Working from the records below, repeat exactly the lines starting at the line that contains "-- first label" and ending at the line that contains "pvScanPairs lowered ps", inclusive.

(Data supplied begins)

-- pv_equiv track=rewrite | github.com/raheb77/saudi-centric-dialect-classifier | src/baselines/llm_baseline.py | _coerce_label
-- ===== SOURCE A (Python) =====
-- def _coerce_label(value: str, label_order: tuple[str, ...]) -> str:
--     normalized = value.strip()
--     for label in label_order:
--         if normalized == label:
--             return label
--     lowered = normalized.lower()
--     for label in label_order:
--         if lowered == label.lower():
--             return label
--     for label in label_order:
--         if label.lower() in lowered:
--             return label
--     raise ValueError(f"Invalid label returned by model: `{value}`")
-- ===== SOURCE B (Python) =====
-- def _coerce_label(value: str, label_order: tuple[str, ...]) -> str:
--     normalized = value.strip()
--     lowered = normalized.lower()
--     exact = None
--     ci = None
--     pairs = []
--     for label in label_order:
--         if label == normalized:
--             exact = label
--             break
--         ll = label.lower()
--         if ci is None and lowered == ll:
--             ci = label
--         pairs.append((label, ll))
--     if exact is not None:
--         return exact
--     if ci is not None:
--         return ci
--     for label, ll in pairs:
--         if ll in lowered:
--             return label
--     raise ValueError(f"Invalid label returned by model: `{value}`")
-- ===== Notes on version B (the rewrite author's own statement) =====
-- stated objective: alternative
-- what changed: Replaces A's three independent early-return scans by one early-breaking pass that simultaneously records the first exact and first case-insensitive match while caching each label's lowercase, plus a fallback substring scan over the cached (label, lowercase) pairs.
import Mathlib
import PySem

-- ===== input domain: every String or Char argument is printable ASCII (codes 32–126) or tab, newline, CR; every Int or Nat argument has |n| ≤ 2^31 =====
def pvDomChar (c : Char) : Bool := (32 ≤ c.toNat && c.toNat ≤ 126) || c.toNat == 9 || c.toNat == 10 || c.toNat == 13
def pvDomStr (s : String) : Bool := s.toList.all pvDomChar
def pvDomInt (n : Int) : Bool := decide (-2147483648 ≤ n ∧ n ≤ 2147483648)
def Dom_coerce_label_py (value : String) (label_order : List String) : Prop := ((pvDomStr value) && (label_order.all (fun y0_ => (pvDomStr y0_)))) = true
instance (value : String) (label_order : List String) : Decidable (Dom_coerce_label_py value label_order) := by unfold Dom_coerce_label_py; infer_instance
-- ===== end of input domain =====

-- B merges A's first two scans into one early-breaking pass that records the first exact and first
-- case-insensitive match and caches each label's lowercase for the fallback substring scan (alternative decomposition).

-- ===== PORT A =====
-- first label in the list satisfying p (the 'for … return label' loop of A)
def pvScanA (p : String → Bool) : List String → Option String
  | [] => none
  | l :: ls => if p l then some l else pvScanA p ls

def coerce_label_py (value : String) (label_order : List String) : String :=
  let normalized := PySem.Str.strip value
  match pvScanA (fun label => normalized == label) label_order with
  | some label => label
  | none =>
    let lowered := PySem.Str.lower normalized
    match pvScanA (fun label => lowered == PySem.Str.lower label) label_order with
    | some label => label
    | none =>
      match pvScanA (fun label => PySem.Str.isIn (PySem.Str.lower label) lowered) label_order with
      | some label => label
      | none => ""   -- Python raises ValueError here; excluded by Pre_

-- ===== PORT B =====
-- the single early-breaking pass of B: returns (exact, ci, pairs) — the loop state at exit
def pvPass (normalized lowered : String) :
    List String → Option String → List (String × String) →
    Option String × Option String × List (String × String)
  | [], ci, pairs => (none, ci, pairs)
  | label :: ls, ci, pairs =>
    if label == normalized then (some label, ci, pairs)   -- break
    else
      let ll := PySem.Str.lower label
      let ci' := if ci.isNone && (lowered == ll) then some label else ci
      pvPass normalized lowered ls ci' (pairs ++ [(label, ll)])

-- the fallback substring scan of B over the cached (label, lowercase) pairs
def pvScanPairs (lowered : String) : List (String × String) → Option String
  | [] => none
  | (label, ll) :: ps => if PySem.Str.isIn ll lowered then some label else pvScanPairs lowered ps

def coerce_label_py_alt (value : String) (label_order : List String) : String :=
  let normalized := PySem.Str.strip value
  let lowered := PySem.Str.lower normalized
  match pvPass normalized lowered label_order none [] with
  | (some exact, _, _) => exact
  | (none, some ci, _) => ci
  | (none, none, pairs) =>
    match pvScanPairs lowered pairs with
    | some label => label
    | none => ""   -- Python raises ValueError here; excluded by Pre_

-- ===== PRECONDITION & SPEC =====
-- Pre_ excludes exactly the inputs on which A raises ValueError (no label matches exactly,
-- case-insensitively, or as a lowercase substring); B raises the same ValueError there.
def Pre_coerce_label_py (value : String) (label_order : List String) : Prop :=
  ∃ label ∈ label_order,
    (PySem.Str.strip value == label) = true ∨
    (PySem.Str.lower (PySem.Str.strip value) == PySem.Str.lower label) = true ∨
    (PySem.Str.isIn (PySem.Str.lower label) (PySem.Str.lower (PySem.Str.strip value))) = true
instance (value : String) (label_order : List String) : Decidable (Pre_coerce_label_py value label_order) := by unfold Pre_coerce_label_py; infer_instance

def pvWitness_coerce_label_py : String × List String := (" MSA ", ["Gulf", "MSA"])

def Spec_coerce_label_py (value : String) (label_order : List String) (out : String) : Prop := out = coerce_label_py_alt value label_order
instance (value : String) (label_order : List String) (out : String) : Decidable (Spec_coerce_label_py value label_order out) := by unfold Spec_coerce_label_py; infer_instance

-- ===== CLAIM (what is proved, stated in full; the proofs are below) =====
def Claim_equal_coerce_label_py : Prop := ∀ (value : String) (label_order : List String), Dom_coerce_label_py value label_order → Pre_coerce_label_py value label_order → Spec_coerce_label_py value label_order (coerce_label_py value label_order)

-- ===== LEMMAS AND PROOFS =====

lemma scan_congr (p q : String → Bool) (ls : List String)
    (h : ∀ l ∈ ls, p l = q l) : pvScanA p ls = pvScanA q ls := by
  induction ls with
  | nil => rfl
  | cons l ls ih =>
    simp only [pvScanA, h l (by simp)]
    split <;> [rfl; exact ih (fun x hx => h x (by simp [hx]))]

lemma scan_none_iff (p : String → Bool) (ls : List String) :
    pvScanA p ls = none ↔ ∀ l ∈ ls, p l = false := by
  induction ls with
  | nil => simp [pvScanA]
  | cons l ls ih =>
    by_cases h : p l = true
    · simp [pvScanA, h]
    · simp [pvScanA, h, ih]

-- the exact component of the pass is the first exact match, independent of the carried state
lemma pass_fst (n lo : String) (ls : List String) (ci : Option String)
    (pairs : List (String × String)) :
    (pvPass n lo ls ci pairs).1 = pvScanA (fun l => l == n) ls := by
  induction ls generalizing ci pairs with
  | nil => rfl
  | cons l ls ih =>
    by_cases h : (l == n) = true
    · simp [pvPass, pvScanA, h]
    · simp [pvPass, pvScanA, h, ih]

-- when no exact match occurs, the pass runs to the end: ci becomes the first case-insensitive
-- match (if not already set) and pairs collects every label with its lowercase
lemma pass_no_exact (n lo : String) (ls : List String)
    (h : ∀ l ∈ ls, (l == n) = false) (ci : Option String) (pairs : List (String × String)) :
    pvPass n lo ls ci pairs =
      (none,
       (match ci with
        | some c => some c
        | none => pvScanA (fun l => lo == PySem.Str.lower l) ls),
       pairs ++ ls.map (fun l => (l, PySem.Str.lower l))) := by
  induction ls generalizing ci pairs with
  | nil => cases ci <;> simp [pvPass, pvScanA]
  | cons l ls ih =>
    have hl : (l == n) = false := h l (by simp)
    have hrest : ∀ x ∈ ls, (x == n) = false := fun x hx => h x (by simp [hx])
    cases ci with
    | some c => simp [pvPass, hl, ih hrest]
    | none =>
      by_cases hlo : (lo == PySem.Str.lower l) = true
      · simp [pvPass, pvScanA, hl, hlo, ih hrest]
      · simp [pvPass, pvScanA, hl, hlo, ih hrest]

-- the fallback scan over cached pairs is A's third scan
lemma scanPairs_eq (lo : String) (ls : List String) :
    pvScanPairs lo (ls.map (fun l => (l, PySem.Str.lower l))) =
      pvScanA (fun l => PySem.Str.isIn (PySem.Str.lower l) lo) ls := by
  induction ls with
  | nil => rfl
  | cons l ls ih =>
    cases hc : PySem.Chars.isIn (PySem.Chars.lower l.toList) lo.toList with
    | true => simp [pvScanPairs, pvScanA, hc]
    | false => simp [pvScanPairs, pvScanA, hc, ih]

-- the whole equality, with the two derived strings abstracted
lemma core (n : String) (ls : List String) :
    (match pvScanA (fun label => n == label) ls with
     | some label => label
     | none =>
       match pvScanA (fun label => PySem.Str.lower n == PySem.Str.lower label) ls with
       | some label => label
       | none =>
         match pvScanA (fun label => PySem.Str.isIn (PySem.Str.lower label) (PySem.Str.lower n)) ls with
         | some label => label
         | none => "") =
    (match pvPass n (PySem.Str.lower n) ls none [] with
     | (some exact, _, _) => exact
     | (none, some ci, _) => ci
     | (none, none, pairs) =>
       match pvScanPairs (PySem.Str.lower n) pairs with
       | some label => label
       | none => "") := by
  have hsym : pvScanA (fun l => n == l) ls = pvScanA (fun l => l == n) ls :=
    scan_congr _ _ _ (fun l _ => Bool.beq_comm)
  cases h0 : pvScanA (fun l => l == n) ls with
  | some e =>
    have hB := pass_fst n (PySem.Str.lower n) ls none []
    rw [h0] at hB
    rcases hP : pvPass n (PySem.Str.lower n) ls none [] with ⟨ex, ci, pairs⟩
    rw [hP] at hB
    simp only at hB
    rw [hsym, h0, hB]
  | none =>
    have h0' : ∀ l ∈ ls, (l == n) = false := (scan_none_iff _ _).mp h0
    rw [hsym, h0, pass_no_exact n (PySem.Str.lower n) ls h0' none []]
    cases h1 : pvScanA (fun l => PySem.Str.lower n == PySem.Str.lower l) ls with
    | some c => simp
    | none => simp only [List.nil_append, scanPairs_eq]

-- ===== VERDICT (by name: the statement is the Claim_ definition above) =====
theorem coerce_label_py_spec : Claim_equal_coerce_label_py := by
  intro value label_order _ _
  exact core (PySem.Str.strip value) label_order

(Data supplied ends)

Written answer:
-- first label in the list satisfying p (the 'for … return label' loop of A)
def pvScanA (p : String → Bool) : List String → Option String
  | [] => none
  | l :: ls => if p l then some l else pvScanA p ls

def coerce_label_py (value : String) (label_order : List String) : String :=
  let normalized := PySem.Str.strip value
  match pvScanA (fun label => normalized == label) label_order with
  | some label => label
  | none =>
    let lowered := PySem.Str.lower normalized
    match pvScanA (fun label => lowered == PySem.Str.lower label) label_order with
    | some label => label
    | none =>
      match pvScanA (fun label => PySem.Str.isIn (PySem.Str.lower label) lowered) label_order with
      | some label => label
      | none => ""   -- Python raises ValueError here; excluded by Pre_

-- ===== PORT B =====
-- the single early-breaking pass of B: returns (exact, ci, pairs) — the loop state at exit
def pvPass (normalized lowered : String) :
    List String → Option String → List (String × String) →
    Option String × Option String × List (String × String)
  | [], ci, pairs => (none, ci, pairs)
  | label :: ls, ci, pairs =>
    if label == normalized then (some label, ci, pairs)   -- break
    else
      let ll := PySem.Str.lower label
      let ci' := if ci.isNone && (lowered == ll) then some label else ci
      pvPass normalized lowered ls ci' (pairs ++ [(label, ll)])

-- the fallback substring scan of B over the cached (label, lowercase) pairs
def pvScanPairs (lowered : String) : List (String × String) → Option String
  | [] => none
  | (label, ll) :: ps => if PySem.Str.isIn ll lowered then some label else pvScanPairs lowered ps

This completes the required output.